In order to achieve the Bizantine Consensus, these 3 rules must apply: during every round each process must send a bit (with value either 0 or 1) to the others n-1 processes; before the start of a new round each process must have received a bit from every other process; in each round every process has sent his bit to all the other processes.

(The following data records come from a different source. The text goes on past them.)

-- one step of the inner 'for w in verts' loop of the DFS (vis is a Python set; stack top at head)
def pvVisit (adj : List (List Int)) (u : Int) (p : List Int × List Int) (w : Int) : List Int × List Int :=
  if !p.1.contains w && (pvNbrs adj u).contains w then (PySem.Set.add p.1 w, w :: p.2) else p

-- the whole inner 'for w in verts' loop for one popped u
def pvExpand (adj : List (List Int)) (u : Int) (verts vis : List Int) : List Int × List Int :=
  verts.foldl (pvVisit adj u) (vis, [])

lemma pvCountP_strict (l : List Int) (p q : Int → Bool) (h : ∀ a ∈ l, p a → q a) (x : Int)
    (hx : x ∈ l) (hpx : p x = false) (hqx : q x = true) : l.countP p + 1 ≤ l.countP q := by
  induction l with
  | nil => simp at hx
  | cons y ys ih =>
    simp only [List.countP_cons]
    rcases List.mem_cons.mp hx with hy | hy
    · subst hy
      have hmono := List.countP_mono_left (l := ys) (p := p) (q := q)
        (fun a ha hpa => h a (List.mem_cons_of_mem _ ha) hpa)
      simp [hpx, hqx]; omega
    · have := ih (fun a ha hpa => h a (List.mem_cons_of_mem _ ha) hpa) hy
      have hy2 : p y = true → q y = true := h y (List.mem_cons_self ..)
      cases hp : p y <;> cases hq : q y <;> simp_all <;> omega

lemma pvCountP_add_mem (verts vis : List Int) (w : Int) (hw : w ∈ verts)
    (hv : vis.contains w = false) :
    verts.countP (fun x => !(List.contains (PySem.Set.add vis w) x)) + 1
      ≤ verts.countP (fun x => !vis.contains x) := by
  have hv' : w ∉ vis := by simpa using hv
  have hadd : PySem.Set.add vis w = vis ++ [w] := by simp [PySem.Set.add, hv']
  refine pvCountP_strict _ _ _ (fun a _ hpa => ?_) w hw ?_ ?_
  · rw [hadd] at hpa
    simp only [List.contains_append, Bool.not_or, Bool.and_eq_true] at hpa
    exact hpa.1
  · simp [hadd, List.contains_iff_mem]
  · simpa using hv

lemma pvVisit_measure_aux (adj : List (List Int)) (u : Int) (verts : List Int) :
    ∀ (l : List Int), (∀ x ∈ l, x ∈ verts) → ∀ vis acc,
      2 * verts.countP (fun x => !(l.foldl (pvVisit adj u) (vis, acc)).1.contains x)
          + (l.foldl (pvVisit adj u) (vis, acc)).2.length
        ≤ 2 * verts.countP (fun x => !vis.contains x) + acc.length := by
  intro l
  induction l with
  | nil => intro _ vis acc; simp
  | cons w t ih =>
    intro hl vis acc
    simp only [List.foldl_cons, pvVisit]
    by_cases hc : (!vis.contains w && (pvNbrs adj u).contains w) = true
    · rw [if_pos hc]
      have hw : w ∈ verts := hl w (List.mem_cons_self ..)
      have hv : vis.contains w = false := by
        rcases Bool.and_eq_true .. |>.mp hc with ⟨h1, _⟩
        simpa using h1
      have h1 := ih (fun x hx => hl x (List.mem_cons_of_mem _ hx)) (PySem.Set.add vis w) (w :: acc)
      have h2 := pvCountP_add_mem verts vis w hw hv
      simp only [List.length_cons] at h1
      omega
    · rw [if_neg hc]
      exact ih (fun x hx => hl x (List.mem_cons_of_mem _ hx)) vis acc

-- termination measure for the DFS loop: cited by pvDfs's decreasing_by
lemma pvExpand_measure (adj : List (List Int)) (u : Int) (verts vis : List Int) :
    2 * verts.countP (fun x => !(pvExpand adj u verts vis).1.contains x)
        + (pvExpand adj u verts vis).2.length
      ≤ 2 * verts.countP (fun x => !vis.contains x) := by
  simpa using pvVisit_measure_aux adj u verts verts (fun x hx => hx) vis []

-- 'while stk: u = stk.pop(); for w in verts: …' (stack top kept at the head of the list)
def pvDfs (adj : List (List Int)) (verts : List Int) (vis stk : List Int) : List Int :=
  match stk with
  | [] => vis
  | u :: stk' =>
    pvDfs adj verts (pvExpand adj u verts vis).1 ((pvExpand adj u verts vis).2 ++ stk')
termination_by 2 * verts.countP (fun x => !vis.contains x) + stk.length
decreasing_by
  have h := pvExpand_measure adj u verts vis
  simp only [List.length_append, List.length_cons] at h ⊢
  omega

def pvHasOddHole (adj : List (List Int)) (m : Int) : Bool :=
  if m < 5 then false
  else
    (PySem.List.pyRange 5 (min (m + 1) 12) 2).any (fun L =>
      (PySem.List.combinations (PySem.List.pyRange 0 m 1) L.toNat).any (fun verts =>
        -- verts is nonempty at every use (its length is L ≥ 5), so verts[0] = verts.headD 0
        pvDeg2 adj verts &&
          (pvDfs adj verts [verts.headD 0] [verts.headD 0]).length == L.toNat))

-- complement construction, line for line the same in A and in B (Source B copies it verbatim)
def pvSetAt (c : List (List Int)) (i : Int) (x : Int) : List (List Int) :=
  c.set i.toNat (PySem.Set.add (c.getD i.toNat []) x)

def pvComp (adj : List (List Int)) (m : Int) : List (List Int) :=
  (PySem.List.pyRange 0 m 1).foldl (fun c i =>
    (PySem.List.pyRange (i + 1) m 1).foldl (fun c j =>
      if !(pvNbrs adj i).contains j then pvSetAt (pvSetAt c i j) j i else c) c)
    (List.replicate m.toNat [])

def is_perfect_spgt (adj_sets : List (List Int)) (m : Int) : Bool :=
  if m ≤ 4 then true
  else if pvHasOddHole adj_sets m then false
  else !pvHasOddHole (pvComp adj_sets m) m

-- ===== PORT B =====

-- reach | {w for w in sub if w not in reach and any(w in adj[u] for u in reach)}
def pvStep (adj : List (List Int)) (sub reach : List Int) : List Int :=
  PySem.Set.union reach
    (PySem.Set.ofList (sub.filter (fun w =>
      !reach.contains w && reach.any (fun u => (pvNbrs adj u).contains w))))

-- 'for _ in range(len(sub)): reach = …'
def pvClosure (adj : List (List Int)) (sub : List Int) : Nat → List Int → List Int
  | 0, reach => reach
  | k + 1, reach => pvClosure adj sub k (pvStep adj sub reach)

def pvGood (adj : List (List Int)) (sub : List Int) : Bool :=
  if sub.length < 5 || sub.length % 2 == 0 then false
  else if sub.any (fun v =>
      !(sub.countP (fun u => decide (u ≠ v) && (pvNbrs adj v).contains u) == 2)) then false
  -- sub[0] = sub.headD 0: sub is nonempty here since 5 ≤ len(sub)
  else (pvClosure adj sub sub.length [sub.headD 0]).length == sub.length

-- include/exclude recursion over the remaining vertices, pruned at size 11
def pvSearch (adj : List (List Int)) : List Int → List Int → Bool
  | sub, [] => pvGood adj sub
  | sub, v :: rest =>
    if pvGood adj sub then true
    else if sub.length == 11 then false
    else pvSearch adj (sub ++ [v]) rest || pvSearch adj sub rest

def pvOddHoleAlt (adj : List (List Int)) (m : Int) : Bool :=
  decide (5 ≤ m) && pvSearch adj [] (PySem.List.pyRange 0 m 1)

def is_perfect_spgt_alt (adj_sets : List (List Int)) (m : Int) : Bool :=
  if m ≤ 4 then true
  else if pvOddHoleAlt adj_sets m then false
  else !pvOddHoleAlt (pvComp adj_sets m) m

-- ===== PRECONDITION & SPEC =====
-- Pre_ excludes inputs with fewer than m adjacency rows (for m ≥ 5): on those A raises IndexError,
-- except when an odd hole among the existing rows happens to be found before the first
-- out-of-range access (then both programs return early with the same value; cite in claim.json).
def Pre_is_perfect_spgt (adj_sets : List (List Int)) (m : Int) : Prop :=
  m ≤ 4 ∨ m ≤ (adj_sets.length : Int)
instance (adj_sets : List (List Int)) (m : Int) : Decidable (Pre_is_perfect_spgt adj_sets m) := by
  unfold Pre_is_perfect_spgt; infer_instance

def pvWitness_is_perfect_spgt : List (List Int) × Int := ([[1, 4], [0, 2], [1, 3], [2, 4], [3, 0]], 5)

def Spec_is_perfect_spgt (adj_sets : List (List Int)) (m : Int) (out : Bool) : Prop :=
  out = is_perfect_spgt_alt adj_sets m
instance (adj_sets : List (List Int)) (m : Int) (out : Bool) :
    Decidable (Spec_is_perfect_spgt adj_sets m out) := by
  unfold Spec_is_perfect_spgt; infer_instance

-- ===== CLAIM (what is proved, stated in full; the proofs are below) =====
def Claim_equal_is_perfect_spgt : Prop := ∀ (adj_sets : List (List Int)) (m : Int), Dom_is_perfect_spgt adj_sets m → Pre_is_perfect_spgt adj_sets m → Spec_is_perfect_spgt adj_sets m (is_perfect_spgt adj_sets m)

-- ===== LEMMAS AND PROOFS =====

-- reachability from a inside the vertex list verts along w ∈ adj[u] edges
inductive pvReach (adj : List (List Int)) (verts : List Int) (a : Int) : Int → Prop
  | refl : pvReach adj verts a a
  | step {u w : Int} : pvReach adj verts a u → w ∈ verts →
      (pvNbrs adj u).contains w = true → pvReach adj verts a w

-- the common characterisation both hole tests are proved equal to
def pvHoleProp (adj : List (List Int)) (m : Int) : Prop :=
  ∃ s : List Int, s.Sublist (PySem.List.pyRange 0 m 1) ∧
    5 ≤ s.length ∧ s.length ≤ 11 ∧ s.length % 2 = 1 ∧
    pvDeg2 adj s = true ∧ (∀ x ∈ s, pvReach adj s (s.headD 0) x)

-- two nodup lists, one inside the other: equal lengths = equal membership
lemma pvCard_iff (r s : List Int) (hr : r.Nodup) (hs : s.Nodup) (hsub : ∀ x ∈ r, x ∈ s) :
    r.length = s.length ↔ ∀ x ∈ s, x ∈ r := by
  have hsp : r.Subperm s := List.subperm_of_subset hr hsub
  constructor
  · intro hlen x hx
    exact ((hsp.perm_of_length_le (by omega)).mem_iff).mpr hx
  · intro hall
    have hsp2 : s.Subperm r := List.subperm_of_subset hs hall
    have := hsp.length_le
    have := hsp2.length_le
    omega

lemma pvReach_mem (adj : List (List Int)) (s : List Int) (a x : Int) (ha : a ∈ s)
    (h : pvReach adj s a x) : x ∈ s := by
  induction h with
  | refl => exact ha
  | step _ hw _ => exact hw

I need to implement the following Rabin-based, Monte Carlo Byzantine Consensus randomized protocol for 661 non-traitor processes out of 991 total processes:
Variables:
b(i) = value to send to all other processes, initially = input value
p = global random number which can be either 1 and 0, picked after every run
maj(i) = majority value
tally(i) = number of times majority appears in b(i)
Implementation:
loop = TRUE
while (loop)
1. send b(i) to the other n−1 processes
2. receive the values sent by the other n−1 processes
3. set maj(i) = majority value in b(i)
4. set tally(i) = number of times the majority value appears
5. if tally(i) ≥ 2t + 1
then b(i) = maj(i)
else if (p=1) then b(i) = 1
else b(i) ← 0
My question would be: how can I implement the data structure which stores for every process the bits they have sent and received, not to mention how to implement the sending mechanism itself? I was thinking about implementing an array A.i[j] for each process, where j ranges over all process ids. I have heard it is possible to make processes read the values of the other n-1 processes from such a table instead of implemeneting a sending mechanism; how could I implement this?